Fragments of DNA from an environmental sample, such as ocean waters or soil, are compared against databases of known DNA sequences using BLAST or another algorithmic bioinformatics tool to assemble the segments into discrete comparable sequences. MEGAN is then used to compare the resulting sequences with gene sequences from GenBank in NCBI. Originally designed to investigate the DNA of a mammoth found in the Siberian permafrost, and described in a 2007 paper in
Genome Research MEGAN has since garnered hundreds of registered users. "The main use is probably to obtain a first analysis of a new dataset, which is then subsequently followed up by more detailed analyses. In some sequencing centers, MEGAN is routinely used to check whether a sequence project contains the types of sequences that it supposed to do," says Huson.
Huson and his team are now at work on MEGAN 2.0, which will aim at comparative analysis of multiple datasets. "Also, we are about to release a companion program MetaSim, that can be used to simulate a metagenome sequencing project, controlling both the exact mix of genomes and also the type of sequencing technology used," he says.

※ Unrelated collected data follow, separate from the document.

-- A's outer 'while True' and inner 'while first or a': one fuel step per append; when the inner
-- condition 'first or a' fails, the outer loop sets a := d, first := True and the inner loop is
-- re-entered at once with a true condition, which is folded into the same step (a1 below).
def goA : Nat → Int → Int → Bool → List Int → Int → List Int
  | 0, _, _, _, outs, _ => outs
  | fuel+1, a, d, first, outs, max_out =>
      let a1 : Int := if first ∨ a ≠ 0 then a else d
      let bc := loopB_A a1.toNat a1 0 2
      let b := loopC_A bc.2.toNat 2 bc.2
      let outs' := outs ++ [b]
      if 2 ≤ outs'.length ∧ PySem.List.pyGet? outs' (-1) = PySem.List.pyGet? outs' (-2) then outs'
      else if (outs'.length : Int) = max_out then outs'
      else goA fuel bc.1 d false outs' max_out

-- fuel: under Pre_ the Python appends at most max(max_out, bitlength+1) ≤ max_out.toNat + 80 times on Dom
def run_fast (initial_a : Int) (max_out : Int) : List Int :=
  let d := initial_a + 182 * 14
  goA (max_out.toNat + 80) d d true [] max_out

-- ===== PORT B =====
-- 'first = True; while first or a: first = False; bits.append(a & 1); a >>= 1'
-- fuel = a.toNat + 1 (exact for a ≥ 0; for a < 0 the Python loop never terminates, excluded by Pre_)
def bitsLoop_B : Nat → Int → Bool → List Int → List Int
  | 0, _, _, bits => bits
  | fuel+1, a, first, bits =>
      if first ∨ a ≠ 0 then
        bitsLoop_B fuel (PySem.Int.floordiv a 2) false (bits ++ [PySem.Int.mod a 2])
      else bits

-- 'while True: outs.append(bits[i % len(bits)]); <the two stop checks>; i += 1'
-- bits[i % len(bits)] is always in range (bits is nonempty, 0 ≤ i % len < len), so .getD 0 is exact
def emitB : Nat → List Int → Int → List Int → Int → List Int
  | 0, _, _, outs, _ => outs
  | fuel+1, bits, i, outs, max_out =>
      let b := (PySem.List.pyGet? bits (PySem.Int.mod i (bits.length : Int))).getD 0
      let outs' := outs ++ [b]
      if 2 ≤ outs'.length ∧ PySem.List.pyGet? outs' (-1) = PySem.List.pyGet? outs' (-2) then outs'
      else if (outs'.length : Int) = max_out then outs'
      else emitB fuel bits (i + 1) outs' max_out

def run_fast_alt (initial_a : Int) (max_out : Int) : List Int :=
  let d := initial_a + 2548
  let bits := bitsLoop_B (d.toNat + 1) d true []
  emitB (max_out.toNat + 80) bits 0 [] max_out

-- ===== PRECONDITION & SPEC =====
-- altAux n n decides whether n's binary digits are the cyclically alternating pattern 10, 1010, 101010, …
-- (n ∈ {2, 10, 42, 170, …}); fuel n bounds the recursion depth (log₄ n)
def altAux : Nat → Nat → Bool
  | 0, _ => false
  | fuel+1, n => if n = 2 then true else if n % 4 = 2 then altAux fuel (n / 4) else false

-- Pre_ excludes exactly the inputs on which Python A never returns (it loops forever): d = initial_a + 2548
-- negative (the innermost counting loop cannot reach 0), or max_out ≤ 0 while d's binary digits alternate
-- cyclically, so neither stop rule ever fires.
def Pre_run_fast (initial_a : Int) (max_out : Int) : Prop :=
  0 ≤ initial_a + 2548 ∧
    (1 ≤ max_out ∨ altAux (initial_a + 2548).toNat (initial_a + 2548).toNat = false)
instance (initial_a : Int) (max_out : Int) : Decidable (Pre_run_fast initial_a max_out) := by
  unfold Pre_run_fast; infer_instance

def pvWitness_run_fast : Int × Int := (0, 10)

def Spec_run_fast (initial_a : Int) (max_out : Int) (out : List Int) : Prop := out = run_fast_alt initial_a max_out
instance (initial_a : Int) (max_out : Int) (out : List Int) : Decidable (Spec_run_fast initial_a max_out out) := by unfold Spec_run_fast; infer_instance

-- ===== CLAIM (what is proved, stated in full; the proofs are below) =====
def Claim_equal_run_fast : Prop := ∀ (initial_a : Int) (max_out : Int), Dom_run_fast initial_a max_out → Pre_run_fast initial_a max_out → Spec_run_fast initial_a max_out (run_fast initial_a max_out)

-- ===== LEMMAS AND PROOFS =====

-- the LSB-first binary digit list of n (one digit for n = 0), the mathematical value of B's bits loop
def natBits (n : Nat) : List Int :=
  ((n % 2 : Nat) : Int) :: (if h : n / 2 = 0 then [] else natBits (n / 2))
termination_by n
decreasing_by omega

lemma loopB_char : ∀ (m : Nat) (acc c : Int), c = 1 ∨ c = 2 →
    loopB_A m (m : Int) acc c =
      (acc + ((m : Int) + (2 - c)) / 2, 2 - ((m : Int) + (2 - c)) % 2) := by
  intro m
  induction m with
  | zero =>
      intro acc c hc
      rcases hc with h | h <;> subst h <;>
        simp only [loopB_A, Nat.cast_zero] <;>
        refine Prod.ext ?_ ?_ <;> simp <;> (try omega)
  | succ k ih =>
      intro acc c hc
      have hbne : ((k + 1 : Nat) : Int) ≠ 0 := by push_cast; omega
      have hb1 : ((k + 1 : Nat) : Int) - 1 = (k : Int) := by push_cast; ring
      rcases hc with h | h <;> subst h
      · have e1 : loopB_A (k + 1) ((k + 1 : Nat) : Int) acc 1
            = loopB_A k (((k + 1 : Nat) : Int) - 1) (acc + 1) 2 := by
          simp only [loopB_A]
          rw [if_pos hbne, if_pos (by norm_num : (1 : Int) - 1 = 0)]
        rw [e1, hb1, ih (acc + 1) 2 (Or.inr rfl)]
        refine Prod.ext ?_ ?_ <;> simp <;> (try push_cast) <;> (try omega)
      · have e2 : loopB_A (k + 1) ((k + 1 : Nat) : Int) acc 2
            = loopB_A k (((k + 1 : Nat) : Int) - 1) acc 1 := by
          simp only [loopB_A]
          rw [if_pos hbne, if_neg (by norm_num : ¬((2 : Int) - 1 = 0))]
          norm_num
        rw [e2, hb1, ih acc 1 (Or.inl rfl)]
        refine Prod.ext ?_ ?_ <;> simp <;> (try push_cast) <;> (try omega)

lemma passA (m : Nat) :
    loopB_A ((m : Int)).toNat (m : Int) 0 2 = (((m / 2 : Nat) : Int), 2 - ((m % 2 : Nat) : Int)) := by
  rw [Int.toNat_natCast, loopB_char m 0 2 (Or.inr rfl)]
  refine Prod.ext ?_ ?_ <;> simp <;> (try push_cast) <;> (try omega)

lemma passBit (m : Nat) :
    loopC_A (2 - ((m % 2 : Nat) : Int)).toNat 2 (2 - ((m % 2 : Nat) : Int)) = ((m % 2 : Nat) : Int) := by
  rcases Nat.mod_two_eq_zero_or_one m with h | h <;> rw [h] <;> decide

lemma natBits_length_pos (n : Nat) : 0 < (natBits n).length := by
  rw [natBits.eq_def]; simp

lemma natBits_get? (n : Nat) : ∀ j, j < (natBits n).length →
    (natBits n)[j]? = some (((n / 2 ^ j % 2 : Nat) : Int)) := by
  induction n using Nat.strong_induction_on with
  | _ n ih =>
    intro j h
    rw [natBits.eq_def] at h ⊢
    match j with
    | 0 => simp
    | j + 1 =>
      by_cases h2 : n / 2 = 0
      · simp [h2] at h
      · simp only [h2, dite_false, List.length_cons] at h
        simp only [h2, dite_false, List.getElem?_cons_succ]
        rw [ih (n / 2) (by omega) j (by omega)]
        have hd : n / 2 / 2 ^ j = n / 2 ^ (j + 1) := by
          rw [Nat.div_div_eq_div_mul, ← pow_succ']
        rw [hd]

Analysis of metagenomic data sets is still in its infancy, says Huson. "So a tool like MEGAN, which aims particularly at interactive exploration of data, rather than trying to cook a final answer, will help people to discover and understand how such an analysis should best be done."
A long way to go
The main message of metagenomics so far, according to Huson, is that the tree of life has a lot more branches than we thought. "Only about 300,000 species are represented by at least one gene sequence in the NCBI databases; however, nearly two million species have already been named and metagenome projects are confirming that the true spectrum of different types of organisms is probably much, much larger.